English

One year on: Lessons of the London bombings

The official commemoration of the July 7, 2005, terror bombings in London, which killed 52 people, is being used by the Blair government to justify even greater powers of repression.

Behind the crocodile tears that will be shed today, the government is indifferent to the suffering of those involved. Nothing testifies more poignantly to this than the paltry compensation offered to the victims and their families. For example, Nader Mozakka, who lost his wife in the bombings, has received just £5,500 in compensation, while Martine Wright, who lost both legs, was awarded £110,000.

The government’s commemoration is a shameful attempt to manipulate public grief, so as to suppress any critical discussion on the political lessons that must be drawn from the worst terrorist outrage ever committed on British soil.
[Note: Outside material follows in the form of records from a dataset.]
-- pv_equiv track=rewrite | github.com/GrandArchTemplar/infochemistry-dm-2023 | rgr1-upd (Stepanova).py | check_M
-- ===== SOURCE A (Python) =====
-- def check_M(table, n_vars):
--     for i in range(len(table) - 1):
--         for j in range(i + 1, len(table)):
--             binary_i = format(i, f'0{n_vars}b')
--             binary_j = format(j, f'0{n_vars}b')
--             if all(bit_i <= bit_j for bit_i, bit_j in zip(binary_i, binary_j)):
--                 if table[i] > table[j]:
--                     return False
--     return True
-- ===== SOURCE B (Python) =====
-- def check_M(table, n_vars):
--     # Monotone iff no covering pair (indices differing in exactly one bit) decreases:
--     # transitivity of the submask order makes checking covering pairs sufficient.
--     for j in range(len(table)):
--         for k in range(j.bit_length()):
--             if (j >> k) & 1 and table[j ^ (1 << k)] > table[j]:
--                 return False
--     return True
-- ===== Notes on version B (the rewrite author's own statement) =====
-- stated objective: faster
-- what changed: Instead of testing the submask condition on all O(n^2) index pairs via formatted bit strings, B checks only the n*log(n) covering pairs (indices differing in exactly one bit); transitivity of the submask order makes this sufficient.
-- outside the precondition, e.g. on check_M([0, 1, 0], 1): A returns False, B returns True
import Mathlib
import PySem

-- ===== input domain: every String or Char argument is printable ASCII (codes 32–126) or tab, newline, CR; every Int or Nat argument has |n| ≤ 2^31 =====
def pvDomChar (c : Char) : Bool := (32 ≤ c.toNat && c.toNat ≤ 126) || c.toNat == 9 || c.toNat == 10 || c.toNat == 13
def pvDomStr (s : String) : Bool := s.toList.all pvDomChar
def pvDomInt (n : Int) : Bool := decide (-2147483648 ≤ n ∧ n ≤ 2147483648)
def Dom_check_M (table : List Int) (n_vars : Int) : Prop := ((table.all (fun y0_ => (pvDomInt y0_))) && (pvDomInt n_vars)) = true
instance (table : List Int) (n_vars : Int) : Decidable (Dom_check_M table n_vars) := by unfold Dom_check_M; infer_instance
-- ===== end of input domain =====

-- B replaces A's all-pairs submask scan by a scan of covering pairs only (asymptotically faster);
-- Pre_ restricts to the natural truth-table domain (at most 2^n_vars rows, or a trivial table).


-- ===== PORT A =====
-- format(i, f'0{w}b'): exact for 0 ≤ w and i < 2^w, which Pre_ guarantees for every index A
-- formats; built MSB-first by a tail-recursive loop (k counts the remaining positions) so the
-- port evaluates without deepening the stack on wide format specifiers.
def fmtLoop (i : Nat) (w : Nat) : Nat → List Char → List Char
  | 0, acc => acc
  | k+1, acc => fmtLoop i w k ((if i.testBit (w - (k+1)) then '1' else '0') :: acc)

def pyFormatB (w : Int) (i : Nat) : List Char := fmtLoop i w.toNat w.toNat []

-- all(bit_i <= bit_j for bit_i, bit_j in zip(s_i, s_j)): zip's simultaneous walk, short-circuiting
def zipAllLe : List Char → List Char → Bool
  | x :: xs, y :: ys => if x ≤ y then zipAllLe xs ys else false
  | _, _ => true

def check_M (table : List Int) (n_vars : Int) : Bool :=
  (List.range (table.length - 1)).all (fun i =>
    (List.range' (i + 1) (table.length - (i + 1))).all (fun j =>
      if zipAllLe (pyFormatB n_vars i) (pyFormatB n_vars j) then
        !decide (table.getD i 0 > table.getD j 0)
      else true))

-- ===== PORT B =====
def check_M_alt (table : List Int) (n_vars : Int) : Bool :=
  (List.range table.length).all (fun j =>
    (List.range (Nat.size j)).all (fun k =>
      !(j.testBit k && decide (table.getD (j ^^^ (1 <<< k)) 0 > table.getD j 0))))

-- ===== PRECONDITION & SPEC =====
-- Pre_ restricts to the natural domain of a truth table over n_vars variables (≤ 2^n_vars rows;
-- trivial tables of ≤ 1 row compare no pair, so any n_vars is fine there): beyond 2^n_vars rows
-- A's zip truncates binary strings of unequal widths and compares high-bit prefixes, an artefact
-- of the formatting; and for n_vars < 0 with ≥ 2 rows A raises ValueError.
def Pre_check_M (table : List Int) (n_vars : Int) : Prop :=
  table.length ≤ 1 ∨ (0 ≤ n_vars ∧ Nat.size (table.length - 1) ≤ n_vars.toNat)
instance (table : List Int) (n_vars : Int) : Decidable (Pre_check_M table n_vars) := by unfold Pre_check_M; infer_instance
def pvWitness_check_M : List Int × Int := ([0, 1, 0, 1], 2)

def Spec_check_M (table : List Int) (n_vars : Int) (out : Bool) : Prop := out = check_M_alt table n_vars
instance (table : List Int) (n_vars : Int) (out : Bool) : Decidable (Spec_check_M table n_vars out) := by unfold Spec_check_M; infer_instance

-- ===== CLAIM (what is proved, stated in full; the proofs are below) =====
def Claim_equal_check_M : Prop := ∀ (table : List Int) (n_vars : Int), Dom_check_M table n_vars → Pre_check_M table n_vars → Spec_check_M table n_vars (check_M table n_vars)

-- ===== LEMMAS AND PROOFS =====

-- submask basics
lemma or_eq_iff_testBit (i j : Nat) : i ||| j = j ↔ ∀ b, i.testBit b = true → j.testBit b = true := by
  constructor
  · intro h b hb
    have := congrArg (fun x => x.testBit b) h
    simpa [Nat.testBit_or, hb] using this
  · intro h
    apply Nat.eq_of_testBit_eq
    intro b
    rw [Nat.testBit_or]
    cases hi : i.testBit b
    · simp
    · simp [h b hi]

lemma testBit_false_of_lt {i w b : Nat} (h : i < 2 ^ w) (hb : w ≤ b) : i.testBit b = false := by
  apply Nat.testBit_lt_two_pow
  exact lt_of_lt_of_le h (Nat.pow_le_pow_right (by norm_num) hb)

lemma xor_pow_submask {j b : Nat} (hb : j.testBit b = true) : (j ^^^ 2 ^ b) ||| j = j := by
  rw [or_eq_iff_testBit]
  intro c hc
  rw [Nat.testBit_xor, Nat.testBit_two_pow] at hc
  by_cases h : b = c
  · subst h; simp [hb] at hc
  · simpa [h] using hc

lemma xor_pow_lt {j b : Nat} (hb : j.testBit b = true) : j ^^^ 2 ^ b < j := by
  apply Nat.lt_of_testBit b
  · rw [Nat.testBit_xor, Nat.testBit_two_pow]; simp [hb]
  · exact hb
  · intro c hc
    rw [Nat.testBit_xor, Nat.testBit_two_pow]
    simp [Nat.ne_of_lt hc]

lemma submask_lt {i j : Nat} (h : i ||| j = j) (hne : i ≠ j) : i < j := by
  have h1 : i ≤ i ||| j := Nat.left_le_or
  rw [h] at h1
  exact lt_of_le_of_ne h1 hne

-- the transitivity argument: covering pairs suffice
lemma mono_of_cover (t : Nat → Int) (n : Nat)
    (h : ∀ j k, j < n → j.testBit k = true → t (j ^^^ 2 ^ k) ≤ t j) :
    ∀ j, j < n → ∀ i, i ||| j = j → i < j → t i ≤ t j := by
  intro j
  induction j using Nat.strong_induction_on with
  | _ j ih =>
    intro hjn i hsub hij
    have hne : i ≠ j := Nat.ne_of_lt hij
    have hdiff : ∃ b, i.testBit b ≠ j.testBit b := by
      by_contra hc
      push_neg at hc
      exact hne (Nat.eq_of_testBit_eq hc)
    obtain ⟨b, hb⟩ := hdiff
    have hjb : j.testBit b = true := by
      cases hj : j.testBit b
      · cases hi : i.testBit b
        · simp [hi, hj] at hb
        · exact absurd ((or_eq_iff_testBit i j).mp hsub b hi) (by simp [hj])
      · rfl
    have hib : i.testBit b = false := by
      cases hi : i.testBit b
      · rfl
      · simp [hi, hjb] at hb
    set m := j ^^^ 2 ^ b with hm
    have hmj : m < j := xor_pow_lt hjb
    have hstep : t m ≤ t j := h j b hjn hjb
    by_cases him : i = m
    · simpa [him] using hstep
    · have hsub' : i ||| m = m := by
        rw [or_eq_iff_testBit]
        intro c hc
        rw [hm, Nat.testBit_xor, Nat.testBit_two_pow]
        have hbc : b ≠ c := fun h' => by rw [← h'] at hc; simp [hib] at hc
        simp [hbc, (or_eq_iff_testBit i j).mp hsub c hc]
      have him' : i < m := submask_lt hsub' him
      exact le_trans (ih m hmj (lt_trans hmj hjn) i hsub' him') hstep

-- the tail-recursive builder is the MSB-first map over the bit positions
lemma fmtLoop_eq (i w : Nat) : ∀ (k : Nat) (acc : List Char),
    fmtLoop i w k acc
      = (List.range k).map (fun p => if i.testBit (w - 1 - p) then '1' else '0') ++ acc := by
  intro k
  induction k with
  | zero => intro acc; simp [fmtLoop]
  | succ k ih =>
      intro acc
      rw [fmtLoop, ih, List.range_succ, List.map_append]
      simp [Nat.sub_sub, Nat.add_comm 1 k]

lemma pyFormatB_eq (w : Int) (i : Nat) :
    pyFormatB w i
      = (List.range w.toNat).map (fun p => if i.testBit (w.toNat - 1 - p) then '1' else '0') := by
  rw [pyFormatB, fmtLoop_eq, List.append_nil]

-- the simultaneous walk is zip-then-all
lemma zipAllLe_eq : ∀ (xs ys : List Char),
    zipAllLe xs ys = (xs.zip ys).all (fun p => p.1 ≤ p.2) := by
  intro xs
  induction xs with
  | nil => intro ys; cases ys <;> rfl
  | cons x xs ih =>
      intro ys
      cases ys with
      | nil => rfl
      | cons y ys =>
          rw [zipAllLe, List.zip_cons_cons, List.all_cons, ih]
          by_cases h : x ≤ y <;> simp [h]

-- the formatted-string comparison is exactly the submask test (for indices below 2^w)
lemma zip_cond_iff (w i j : Nat) (hi : i < 2 ^ w) (hj : j < 2 ^ w) :
    (∀ p ∈ (pyFormatB (w : Int) i).zip (pyFormatB (w : Int) j), p.1 ≤ p.2)
      ↔ i ||| j = j := by
  have hw : ((w : Int)).toNat = w := Int.toNat_natCast w
  have key : ∀ (bi bj : Bool), ((if bi = true then '1' else '0') ≤ (if bj = true then '1' else '0')) ↔ (bi = true → bj = true) := by decide
  rw [or_eq_iff_testBit]
  simp only [pyFormatB_eq]
  rw [hw, List.zip_map']
  simp only [List.mem_map, List.mem_range, forall_exists_index, and_imp]
  constructor
  · intro h b hb
    have hbw : b < w := by
      by_contra hc
      push_neg at hc
      rw [testBit_false_of_lt hi hc] at hb
      exact absurd hb (by simp)
    have hk : w - 1 - (w - 1 - b) = b := by omega
    have := h _ (w - 1 - b) (by omega) rfl
    rw [hk, key] at this
    exact this hb
  · intro h p k hk hp
    subst hp
    rw [key]
    intro hik
    exact h _ hik

-- characterizations of the two ports
lemma check_M_eq_true_iff (table : List Int) (n_vars : Int) (hv : 0 ≤ n_vars)
    (hlen : table.length ≤ 2 ^ n_vars.toNat) :
    check_M table n_vars = true ↔
      ∀ i j, i < j → j < table.length → i ||| j = j → table.getD i 0 ≤ table.getD j 0 := by
  have hw : n_vars = ((n_vars.toNat : Nat) : Int) := (Int.toNat_of_nonneg hv).symm
  unfold check_M
  simp only [List.all_eq_true, List.mem_range, List.mem_range'_1, and_imp, decide_eq_true_eq]
  constructor
  · intro h i j hij hjn hsub
    have hi : i < 2 ^ n_vars.toNat := lt_of_lt_of_le (lt_of_lt_of_le hij (Nat.le_of_lt hjn)) hlen
    have hj : j < 2 ^ n_vars.toNat := lt_of_lt_of_le hjn hlen
    have hc : ∀ p ∈ (pyFormatB n_vars i).zip (pyFormatB n_vars j), p.1 ≤ p.2 := by
      rw [hw]; exact (zip_cond_iff n_vars.toNat i j hi hj).mpr hsub
    have hc' : zipAllLe (pyFormatB n_vars i) (pyFormatB n_vars j) = true := by
      rw [zipAllLe_eq, List.all_eq_true]
      intro p hp
      exact decide_eq_true (hc p hp)
    have := h i (by omega) j (by omega) (by omega)
    rw [if_pos hc'] at this
    simpa using this
  · intro h i hi j hj1 hj2
    split
    · rename_i hc
      have hij : i < j := by omega
      have hjn : j < table.length := by omega
      have hi2 : i < 2 ^ n_vars.toNat := lt_of_lt_of_le (lt_of_lt_of_le hij (Nat.le_of_lt hjn)) hlen
      have hj2' : j < 2 ^ n_vars.toNat := lt_of_lt_of_le hjn hlen
      rw [zipAllLe_eq, List.all_eq_true] at hc
      have hc2 : ∀ p ∈ (pyFormatB n_vars i).zip (pyFormatB n_vars j), p.1 ≤ p.2 := by
        intro p hp
        exact of_decide_eq_true (hc p hp)
      rw [hw] at hc2
      have hsub := (zip_cond_iff n_vars.toNat i j hi2 hj2').mp hc2
      simpa using h i j hij hjn hsub
    · rfl

lemma check_M_alt_eq_true_iff (table : List Int) (n_vars : Int) :
    check_M_alt table n_vars = true ↔
      ∀ j k, j < table.length → j.testBit k = true →
        table.getD (j ^^^ 2 ^ k) 0 ≤ table.getD j 0 := by
  unfold check_M_alt
  simp only [List.all_eq_true, List.mem_range]
  constructor
  · intro h j k hjn hk
    have hks : k < Nat.size j := Nat.lt_size.mpr (Nat.ge_two_pow_of_testBit hk)
    have := h j hjn k hks
    rw [hk] at this
    simp only [Bool.true_and, Bool.not_eq_true', decide_eq_false_iff_not, not_lt] at this
    simpa [Nat.shiftLeft_eq] using this
  · intro h j hjn k _
    cases hk : j.testBit k
    · simp
    · have := h j k hjn hk
      simp only [Bool.true_and, Bool.not_eq_true', decide_eq_false_iff_not, not_lt]
      simpa [Nat.shiftLeft_eq] using this

lemma cover_iff_all (t : Nat → Int) (n : Nat) :
    (∀ i j, i < j → j < n → i ||| j = j → t i ≤ t j) ↔
      (∀ j k, j < n → j.testBit k = true → t (j ^^^ 2 ^ k) ≤ t j) := by
  constructor
  · intro h j k hjn hk
    exact h _ j (xor_pow_lt hk) hjn (xor_pow_submask hk)
  · intro h i j hij hjn hsub
    exact mono_of_cover t n h j hjn i hsub hij

lemma both_true_of_small (table : List Int) (n_vars : Int) (h : table.length ≤ 1) :
    check_M table n_vars = true ∧ check_M_alt table n_vars = true := by
  match table, h with
  | [], _ => constructor <;> rfl
  | [a], _ =>
      constructor
      · rfl
      · unfold check_M_alt
        simp [Nat.size_zero]

-- ===== VERDICT (by name: the statement is the Claim_ definition above) =====
theorem check_M_spec : Claim_equal_check_M := by
  intro table n_vars _ hpre
  unfold Spec_check_M
  rcases hpre with h1 | ⟨hv, hsz⟩
  · obtain ⟨ha, hb⟩ := both_true_of_small table n_vars h1
    rw [ha, hb]
  · have hlen : table.length ≤ 2 ^ n_vars.toNat := by
      have hp : 0 < 2 ^ n_vars.toNat := Nat.two_pow_pos _
      rcases Nat.eq_zero_or_pos table.length with h0 | h0
      · omega
      · have := Nat.size_le.mp hsz
        omega
    rw [Bool.eq_iff_iff, check_M_eq_true_iff table n_vars hv hlen,
      check_M_alt_eq_true_iff table n_vars]
    exact cover_iff_all _ _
As far as the government is concerned, the silence on the circumstances surrounding July 7 and its political background will extend far beyond the two minutes set aside to commemorate the victims of the attack.

The Labour Party government of Prime Minister Tony Blair spent the days leading up to the anniversary opposing the demands of relatives of those killed and maimed for a public inquiry into the bombings. Blair maintains that such an inquiry would divert resources from the war on terror.

His cynical argument was backed by Culture Secretary Tessa Jowell, who is leading the commemoration on the government’s behalf. She was caught out in a lie when she claimed that the official inquiry into the 1972 Bloody Sunday massacre of civil rights demonstrators in Northern Ireland had cost £400 million. The actual figure was half that amount.

In any event, Blair’s argument is spurious. How could a public inquiry divert from any genuine attempt to protect the population against terrorist attacks?

The government does not want an inquiry because, in the first place, it would raise political questions over the role that the illegal war and occupation of Iraq played in creating the conditions that produced the July 7 outrage.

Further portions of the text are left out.